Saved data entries

-- pv_equiv track=rewrite | github.com/HemadarshiniS220801079/QUESTIONS | count_elements.py | countResponseTimeRegressions
-- ===== SOURCE A (Python) =====
-- def countResponseTimeRegressions(responseTimes):
--     # Write your code here
--     total = 0
--     count = 0
--
--     for i in range(len(responseTimes)):
--         if i == 0:
--             total += responseTimes[i]
--             continue
--
--         if responseTimes[i] * i > total:
--             count += 1
--
--         total += responseTimes[i]
--
--     return count
-- ===== SOURCE B (Python) =====
-- def countResponseTimeRegressions(responseTimes):
--     # Brute force over pairs: index i regresses iff the total deviation of
--     # responseTimes[i] from all earlier elements is positive
--     # (sum(x - y for y in earlier) > 0 is exactly x*i > sum(earlier), in integers).
--     return sum(1 for i, x in enumerate(responseTimes)
--                if i > 0 and sum(x - y for y in responseTimes[:i]) > 0)
-- ===== Notes on version B (the rewrite author's own statement) =====
-- stated objective: alternative
-- what changed: Replaces A's single pass with a running total and counter by a brute-force pairwise scan: for each index i it rescans all earlier elements and counts i where the summed deviation sum(x - y for y in responseTimes[:i]) is positive, maintaining no running state at all.
import Mathlib
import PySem

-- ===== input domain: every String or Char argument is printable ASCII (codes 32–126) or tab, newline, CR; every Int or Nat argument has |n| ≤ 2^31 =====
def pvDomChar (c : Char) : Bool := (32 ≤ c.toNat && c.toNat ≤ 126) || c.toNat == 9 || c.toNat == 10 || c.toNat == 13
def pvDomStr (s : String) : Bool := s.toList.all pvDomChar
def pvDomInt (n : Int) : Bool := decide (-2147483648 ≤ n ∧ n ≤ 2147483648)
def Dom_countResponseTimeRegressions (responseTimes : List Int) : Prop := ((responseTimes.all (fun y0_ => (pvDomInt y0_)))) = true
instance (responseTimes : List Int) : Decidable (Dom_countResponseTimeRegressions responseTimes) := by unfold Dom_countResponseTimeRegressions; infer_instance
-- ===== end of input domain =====

-- B replaces A's running-total single pass by a brute-force pairwise scan:
-- for each index i it rescans all earlier elements and counts i where the summed
-- deviation sum(x - y for y earlier) is positive (alternative decomposition, not faster).


-- ===== PORT A =====
-- literal port of A: one pass over range(len), state (total, count), i == 0 handled specially
def countResponseTimeRegressions (responseTimes : List Int) : Int :=
  ((PySem.List.pyRange 0 responseTimes.length 1).foldl
    (fun (s : Int × Int) i =>
      if i == 0 then (s.1 + PySem.List.pyGetD responseTimes i 0, s.2)
      else
        let c := if PySem.List.pyGetD responseTimes i 0 * i > s.1 then s.2 + 1 else s.2
        (s.1 + PySem.List.pyGetD responseTimes i 0, c))
    (0, 0)).2

-- ===== PORT B =====
-- port of B: count (i, x) in enumerate where i > 0 and the deviation sum over the
-- slice responseTimes[:i] is positive
def countResponseTimeRegressions_alt (responseTimes : List Int) : Int :=
  ((PySem.List.enumerate responseTimes 0).countP
    (fun p => decide (0 < p.1 ∧
      0 < ((PySem.List.slice responseTimes none (some p.1)).map (fun y => p.2 - y)).sum)) : Nat)

-- ===== PRECONDITION & SPEC =====
def Spec_countResponseTimeRegressions (responseTimes : List Int) (out : Int) : Prop := out = countResponseTimeRegressions_alt responseTimes
instance (responseTimes : List Int) (out : Int) : Decidable (Spec_countResponseTimeRegressions responseTimes out) := by unfold Spec_countResponseTimeRegressions; infer_instance

-- ===== CLAIM (what is proved, stated in full; the proofs are below) =====
def Claim_equal_countResponseTimeRegressions : Prop := ∀ (responseTimes : List Int), Dom_countResponseTimeRegressions responseTimes → Spec_countResponseTimeRegressions responseTimes (countResponseTimeRegressions responseTimes)

-- ===== LEMMAS AND PROOFS =====

/-- Common recursive specification: walk the list with index `k`, running prior-sum `t`,
counter `c`; count positions with `x * k > t`. -/
def specGo : List Int → Int → Int → Int → Int
  | [], _, _, c => c
  | x :: r, k, t, c => specGo r (k + 1) (t + x) (if x * k > t then c + 1 else c)

/-- A's loop body on (index, value) pairs. -/
def gA (s p : Int × Int) : Int × Int :=
  if p.1 == 0 then (s.1 + p.2, s.2)
  else
    let c := if p.2 * p.1 > s.1 then s.2 + 1 else s.2
    (s.1 + p.2, c)

theorem specGo_append : ∀ (xs : List Int) (y k t c : Int),
    specGo (xs ++ [y]) k t c =
      if y * (k + xs.length) > t + xs.sum then specGo xs k t c + 1 else specGo xs k t c := by
  intro xs
  induction xs with
  | nil => intro y k t c; simp [specGo]
  | cons x r ih =>
    intro y k t c
    simp only [List.cons_append, specGo]
    rw [ih]
    have h1 : k + 1 + (r.length : Int) = k + ((x :: r).length : Int) := by
      push_cast [List.length_cons]; ring
    have h2 : t + x + r.sum = t + (x :: r).sum := by rw [List.sum_cons]; ring
    rw [h1, h2]

/-- A's fold over the tail (indices ≥ 1) computes `specGo`. -/
theorem foldA_go : ∀ (xs : List Int) (k t c : Int), 1 ≤ k →
    (PySem.List.enumerate xs k).foldl gA (t, c) = (t + xs.sum, specGo xs k t c) := by
  intro xs
  induction xs with
  | nil => intro k t c hk; simp [PySem.List.enumerate_nil, specGo]
  | cons x r ih =>
    intro k t c hk
    rw [PySem.List.enumerate_cons]
    simp only [List.foldl_cons]
    have hk0 : (k == 0) = false := by simp; omega
    simp only [gA, hk0, Bool.false_eq_true, if_false]
    rw [ih (k + 1) (t + x) _ (by omega)]
    simp only [specGo, List.sum_cons, Prod.mk.injEq]
    exact ⟨by ring, trivial⟩

/-- A equals the common recursive specification. -/
theorem A_eq_spec (xs : List Int) : countResponseTimeRegressions xs = specGo xs 0 0 0 := by
  unfold countResponseTimeRegressions
  show ((PySem.List.pyRange 0 (xs.length : Int) 1).foldl
      (fun acc j => gA acc (j, PySem.List.pyGetD xs j 0)) (0, 0)).2 = specGo xs 0 0 0
  have h1 : (PySem.List.pyRange 0 (xs.length : Int) 1).foldl
      (fun acc j => gA acc (j, PySem.List.pyGetD xs j 0)) ((0 : Int), (0 : Int))
      = (PySem.List.enumerate xs 0).foldl gA (0, 0) := by
    have he := PySem.List.enumerate_eq_map_pyRange xs (0 : Int)
    rw [PySem.List.len_eq] at he
    rw [he, List.foldl_map]
  rw [h1]
  cases xs with
  | nil => simp [PySem.List.enumerate_nil, specGo]
  | cons x r =>
    rw [PySem.List.enumerate_cons]
    simp only [List.foldl_cons, gA]
    norm_num
    rw [foldA_go r 1 x 0 (by omega)]
    simp [specGo]

/-- Sum of deviations: `∑ (y - t) over ts = y * |ts| - ts.sum`. -/
theorem sum_map_dev : ∀ (ts : List Int) (y : Int),
    (ts.map (fun t => y - t)).sum = y * ts.length - ts.sum := by
  intro ts
  induction ts with
  | nil => intro y; simp
  | cons t r ih =>
    intro y
    simp only [List.map_cons, List.sum_cons, List.length_cons, ih]
    push_cast; ring

/-- B equals the common recursive specification. -/
theorem B_eq_spec (xs : List Int) : countResponseTimeRegressions_alt xs = specGo xs 0 0 0 := by
  induction xs using List.reverseRecOn with
  | nil =>
    simp [countResponseTimeRegressions_alt, PySem.List.enumerate_nil, specGo]
  | append_singleton zs y ih =>
    unfold countResponseTimeRegressions_alt at ih ⊢
    rw [PySem.List.enumerate_append, List.countP_append, specGo_append]
    have hcongr : (PySem.List.enumerate zs 0).countP
        (fun p => decide (0 < p.1 ∧
          0 < ((PySem.List.slice (zs ++ [y]) none (some p.1)).map (fun t => p.2 - t)).sum))
        = (PySem.List.enumerate zs 0).countP
        (fun p => decide (0 < p.1 ∧
          0 < ((PySem.List.slice zs none (some p.1)).map (fun t => p.2 - t)).sum)) := by
      apply List.countP_congr
      intro p hp
      obtain ⟨k, hk, rfl⟩ := (PySem.List.mem_enumerate_iff _ _ _).1 hp
      simp only [zero_add, decide_eq_true_eq]
      rw [PySem.List.slice_to_natCast, PySem.List.slice_to_natCast,
          List.take_append_of_le_length (le_of_lt hk)]
    rw [hcongr]
    have hsingle : PySem.List.enumerate [y] ((0 : Int) + zs.length)
        = [((zs.length : Int), y)] := by
      rw [PySem.List.enumerate_cons, PySem.List.enumerate_nil]; norm_num
    rw [hsingle]
    have hslice : PySem.List.slice (zs ++ [y]) none (some (zs.length : Int)) = zs := by
      rw [PySem.List.slice_to_natCast]
      simp
    simp only [List.countP_cons, List.countP_nil, Nat.zero_add, hslice]
    rw [sum_map_dev zs y]
    push_cast
    rw [ih]
    rcases Nat.eq_zero_or_pos zs.length with h0 | h0
    · have hz : zs = [] := List.length_eq_zero_iff.mp h0
      subst hz; simp [specGo]
    · have h0' : (0 : Int) < (zs.length : Int) := by exact_mod_cast h0
      simp only [zero_add, decide_eq_true_eq]
      generalize specGo zs 0 0 0 = c
      split_ifs with h1 h2 <;> omega

-- ===== VERDICT (by name: the statement is the Claim_ definition above) =====
theorem countResponseTimeRegressions_spec : Claim_equal_countResponseTimeRegressions := by
  intro xs _
  unfold Spec_countResponseTimeRegressions
  rw [A_eq_spec, B_eq_spec]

About this exercise — Go line by line through the data and copy any that contain "stated".

Answer below —
-- stated objective: alternative
-- ===== CLAIM (what is proved, stated in full; the proofs are below) =====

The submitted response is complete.